The great challenge of Jesus’s message and mission not only made his hometown angry enough to kill him, eventually this same message caused Jewish religious leaders to plot against him and incited the crowds to shout loud and clear: Crucify him!  Crucify him!   As the gospel of John says, He came to his own, but they did not accept him...”.   

     Have you ever wondered why people would want compassionate teacher who brought a message of ‘good news’ dead?   From this story in Luke, the anger with Jesus had to do with two most basic concerns: one, God’s mission in the world, and God’s call to ministry in the world.  

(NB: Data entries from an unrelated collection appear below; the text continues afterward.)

-- pv_equiv track=rewrite | github.com/maisamkhorshidi/gp_package | genforge/gp_copydetect.py | gp_copydetect
-- ===== SOURCE A (Python) =====
-- from collections import Counter
--
-- def gp_copydetect(new_pop, parent, id_pop):
--     identify_copy = False
--     parent_counter = Counter(parent)  # Count the elements in the parent list
--
--     for id_ind in range(len(new_pop[id_pop])):
--         if new_pop[id_pop][id_ind] is not None:
--             new_individual_counter = Counter(new_pop[id_pop][id_ind])  # Count the elements in the new individual
--             if parent_counter == new_individual_counter:  # Compare the element counts
--                 identify_copy = True
--                 break
--
--     return identify_copy
-- ===== SOURCE B (Python) =====
-- def gp_copydetect(new_pop, parent, id_pop):
--     # Build a hash index of the multiset signatures of all non-None individuals,
--     # then answer with a single membership lookup of the parent's signature.
--     signatures = {tuple(sorted(ind)) for ind in new_pop[id_pop] if ind is not None}
--     return tuple(sorted(parent)) in signatures
-- ===== Notes on version B (the rewrite author's own statement) =====
-- stated objective: alternative
-- what changed: Instead of scanning with a flag and breaking on the first per-individual Counter comparison, B builds a set (hash index) of sorted-tuple signatures of all individuals in one comprehension and decides the answer by a single membership test of the parent's signature.
import Mathlib
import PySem

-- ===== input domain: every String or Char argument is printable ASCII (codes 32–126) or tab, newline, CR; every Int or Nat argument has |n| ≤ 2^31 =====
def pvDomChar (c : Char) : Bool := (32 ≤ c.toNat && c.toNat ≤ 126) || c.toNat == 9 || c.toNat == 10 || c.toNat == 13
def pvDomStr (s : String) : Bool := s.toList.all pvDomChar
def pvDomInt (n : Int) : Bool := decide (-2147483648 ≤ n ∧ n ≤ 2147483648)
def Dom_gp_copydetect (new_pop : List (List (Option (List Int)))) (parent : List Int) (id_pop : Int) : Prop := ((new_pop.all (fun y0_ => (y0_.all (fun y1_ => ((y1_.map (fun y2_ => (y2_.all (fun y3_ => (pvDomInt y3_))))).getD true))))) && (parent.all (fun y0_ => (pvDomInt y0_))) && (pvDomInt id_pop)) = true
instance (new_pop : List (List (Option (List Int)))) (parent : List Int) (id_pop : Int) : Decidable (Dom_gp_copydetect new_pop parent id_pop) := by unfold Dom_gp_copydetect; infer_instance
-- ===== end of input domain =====

-- B replaces A's flag-and-break Counter scan by a set (hash index) of sorted signatures built in one pass, answered by a single membership lookup; alternative algorithm, same behaviour.


-- ===== PORT A =====
-- Python's `Counter == Counter` compares as unordered dicts; counters built from lists have
-- no zero counts, so equality is: every key of either side has equal counts on both sides.
def counterEq (pc nc : PySem.Dict Int Int) : Bool :=
  pc.keys.all (fun k => pc.getD k 0 == nc.getD k 0) &&
  nc.keys.all (fun k => pc.getD k 0 == nc.getD k 0)

-- A's `for id_ind in range(len(new_pop[id_pop]))` loop with flag and break, element by element.
def gpLoopA (pc : PySem.Dict Int Int) : List (Option (List Int)) → Bool
  | [] => false
  | ind :: rest =>
    match ind with
    | none => gpLoopA pc rest
    | some l => if counterEq pc (PySem.Dict.counter l) then true else gpLoopA pc rest

def gp_copydetect (new_pop : List (List (Option (List Int)))) (parent : List Int) (id_pop : Int) : Bool :=
  gpLoopA (PySem.Dict.counter parent) (PySem.List.pyGetD new_pop id_pop [])

-- ===== PORT B =====
-- set comprehension: set of sorted signatures of the non-None individuals, then one membership test.
def gp_copydetect_alt (new_pop : List (List (Option (List Int)))) (parent : List Int) (id_pop : Int) : Bool :=
  let signatures : PySem.Set (List Int) :=
    PySem.Set.ofList ((PySem.List.pyGetD new_pop id_pop []).filterMap
      (fun ind => ind.map (fun l => PySem.List.sorted l (fun x => x) false)))
  PySem.Set.contains signatures (PySem.List.sorted parent (fun x => x) false)

-- ===== PRECONDITION & SPEC =====
-- Pre_ excludes only id_pop out of range of new_pop (Python negative-index rules), where A raises IndexError.
def Pre_gp_copydetect (new_pop : List (List (Option (List Int)))) (parent : List Int) (id_pop : Int) : Prop :=
  PySem.Raise.InRange new_pop.length id_pop
instance (new_pop : List (List (Option (List Int)))) (parent : List Int) (id_pop : Int) : Decidable (Pre_gp_copydetect new_pop parent id_pop) := by unfold Pre_gp_copydetect; infer_instance
def pvWitness_gp_copydetect : List (List (Option (List Int))) × List Int × Int := ([[some [1, 2], none]], [2, 1], 0)

def Spec_gp_copydetect (new_pop : List (List (Option (List Int)))) (parent : List Int) (id_pop : Int) (out : Bool) : Prop := out = gp_copydetect_alt new_pop parent id_pop
instance (new_pop : List (List (Option (List Int)))) (parent : List Int) (id_pop : Int) (out : Bool) : Decidable (Spec_gp_copydetect new_pop parent id_pop out) := by unfold Spec_gp_copydetect; infer_instance

-- ===== CLAIM (what is proved, stated in full; the proofs are below) =====
def Claim_equal_gp_copydetect : Prop := ∀ (new_pop : List (List (Option (List Int)))) (parent : List Int) (id_pop : Int), Dom_gp_copydetect new_pop parent id_pop → Pre_gp_copydetect new_pop parent id_pop → Spec_gp_copydetect new_pop parent id_pop (gp_copydetect new_pop parent id_pop)

-- ===== LEMMAS AND PROOFS =====

-- Counter equality of two lists is multiset equality (permutation).
theorem counterEq_iff_perm (xs ys : List Int) :
    counterEq (PySem.Dict.counter xs) (PySem.Dict.counter ys) = true ↔ xs.Perm ys := by
  simp only [counterEq, Bool.and_eq_true, List.all_eq_true, PySem.Dict.keys_counter,
    PySem.Dict.getD_counter, beq_iff_eq]
  constructor
  · rintro ⟨h1, h2⟩
    rw [List.perm_iff_count]
    intro v
    by_cases hx : v ∈ xs
    · exact_mod_cast h1 v (by simp [PySem.Set.mem_ofList, hx])
    · by_cases hy : v ∈ ys
      · exact_mod_cast h2 v (by simp [PySem.Set.mem_ofList, hy])
      · rw [List.count_eq_zero_of_not_mem hx, List.count_eq_zero_of_not_mem hy]
  · intro h
    exact ⟨fun v _ => by exact_mod_cast h.count_eq v, fun v _ => by exact_mod_cast h.count_eq v⟩

-- Sorted-list equality of two lists is also multiset equality.
theorem sorted_eq_iff_perm (xs ys : List Int) :
    PySem.List.sorted xs (fun x => x) false = PySem.List.sorted ys (fun x => x) false ↔ xs.Perm ys := by
  constructor
  · intro h
    exact ((PySem.List.sorted_perm xs (fun x => x) false).symm.trans
      (h ▸ PySem.List.sorted_perm ys (fun x => x) false))
  · intro h
    exact (PySem.List.sorted_id_eq_of_perm_of_pairwise xs (PySem.List.sorted ys (fun x => x) false)
      ((PySem.List.sorted_perm ys (fun x => x) false).trans h.symm)
      (PySem.List.sorted_pairwise ys (fun x => x)))

-- A's flag loop returns true iff some non-None individual is a permutation of the parent.
theorem gpLoopA_true_iff (parent : List Int) (row : List (Option (List Int))) :
    gpLoopA (PySem.Dict.counter parent) row = true ↔ ∃ l, some l ∈ row ∧ l.Perm parent := by
  induction row with
  | nil => simp [gpLoopA]
  | cons ind rest ih =>
    cases ind with
    | none => simp [gpLoopA, ih]
    | some l =>
      simp only [gpLoopA]
      by_cases h : l.Perm parent
      · have hc : counterEq (PySem.Dict.counter parent) (PySem.Dict.counter l) = true :=
          (counterEq_iff_perm parent l).mpr h.symm
        simp only [hc, if_true]
        constructor
        · intro _; exact ⟨l, by simp, h⟩
        · intro _; trivial
      · have hc : counterEq (PySem.Dict.counter parent) (PySem.Dict.counter l) = false := by
          by_contra hne
          exact h (((counterEq_iff_perm parent l).mp (by simpa using hne)).symm)
        simp only [hc, Bool.false_eq_true, if_false, ih]
        constructor
        · rintro ⟨m, hm, hp⟩; exact ⟨m, by simp [hm], hp⟩
        · rintro ⟨m, hm, hp⟩
          rcases List.mem_cons.mp hm with he | hmem
          · exact absurd (by injection he with he'; exact he' ▸ hp) h
          · exact ⟨m, hmem, hp⟩

-- B's signature-set lookup returns true under the same condition.
theorem alt_true_iff (parent : List Int) (row : List (Option (List Int))) :
    (PySem.Set.contains (PySem.Set.ofList (row.filterMap
        (fun ind => ind.map (fun l => PySem.List.sorted l (fun x => x) false))))
      (PySem.List.sorted parent (fun x => x) false)) = true ↔
      ∃ l, some l ∈ row ∧ l.Perm parent := by
  simp only [PySem.Set.contains_iff, PySem.Set.mem_ofList, List.mem_filterMap,
    Option.map_eq_some_iff]
  constructor
  · rintro ⟨ind, hmem, l, rfl, hs⟩
    exact ⟨l, hmem, (sorted_eq_iff_perm l parent).mp hs⟩
  · rintro ⟨l, hmem, hp⟩
    exact ⟨some l, hmem, l, rfl, (sorted_eq_iff_perm l parent).mpr hp⟩

-- ===== VERDICT (by name: the statement is the Claim_ definition above) =====
theorem gp_copydetect_spec : Claim_equal_gp_copydetect := by
  intro new_pop parent id_pop _ _
  show gp_copydetect new_pop parent id_pop = gp_copydetect_alt new_pop parent id_pop
  rw [gp_copydetect, gp_copydetect_alt]
  rw [Bool.eq_iff_iff]
  rw [gpLoopA_true_iff parent (PySem.List.pyGetD new_pop id_pop [])]
  exact (alt_true_iff parent (PySem.List.pyGetD new_pop id_pop [])).symm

     The ‘mission’ in God’s good news, according to Jesus, is that God welcomes and includes others.  What made the people so angry was how Jesus made this point.  Elijiah and Elisha, God’s first prophets, were able to work miracles among outsiders than insiders.  In fact, the good news is especially meant for these outsiders, Jesus implies.  The good news fits best those who need it -- those who are struggling and know they need saving.  That’s why Jesus announces God’s mission as being for the poor, for the imprisoned, for the blind, and for the oppressed.  There is no question—they know they need it.  That’s why ‘good news’ is especially meant for them. 

         The other part this gospel challenge is that the mission of taking this ‘good news’ into the world is supposed to be the ministry of God’s people.  When the angels announced in Matthew’s gospel that Jesus came to save his people from their sins’  (Matt. 1:21).  The sin that is meant here isn’t that that Israel had become a bunch of heathens (which might have also been true), but that Israel wasn’t being the people God had chosen them to be--a holy, priestly, mission-minded, and ministry oriented people.   This call to God’s own to be and to take God’s good news into the world as priests, ministers and missionaries.    If you read on in Isaiah 61, you’ll understand that the entire passage was written to make a very important point; not only is God bigger than Israel ever imagined, the world is much bigger than Israel.  Isaiah says that God was already calling them to invite ‘strangers’ (Is. 61:5) into their world, and by doing this, they could be who they were called to be; priests of the LORD and ministers of our God (Isa. 61:6 NRS).  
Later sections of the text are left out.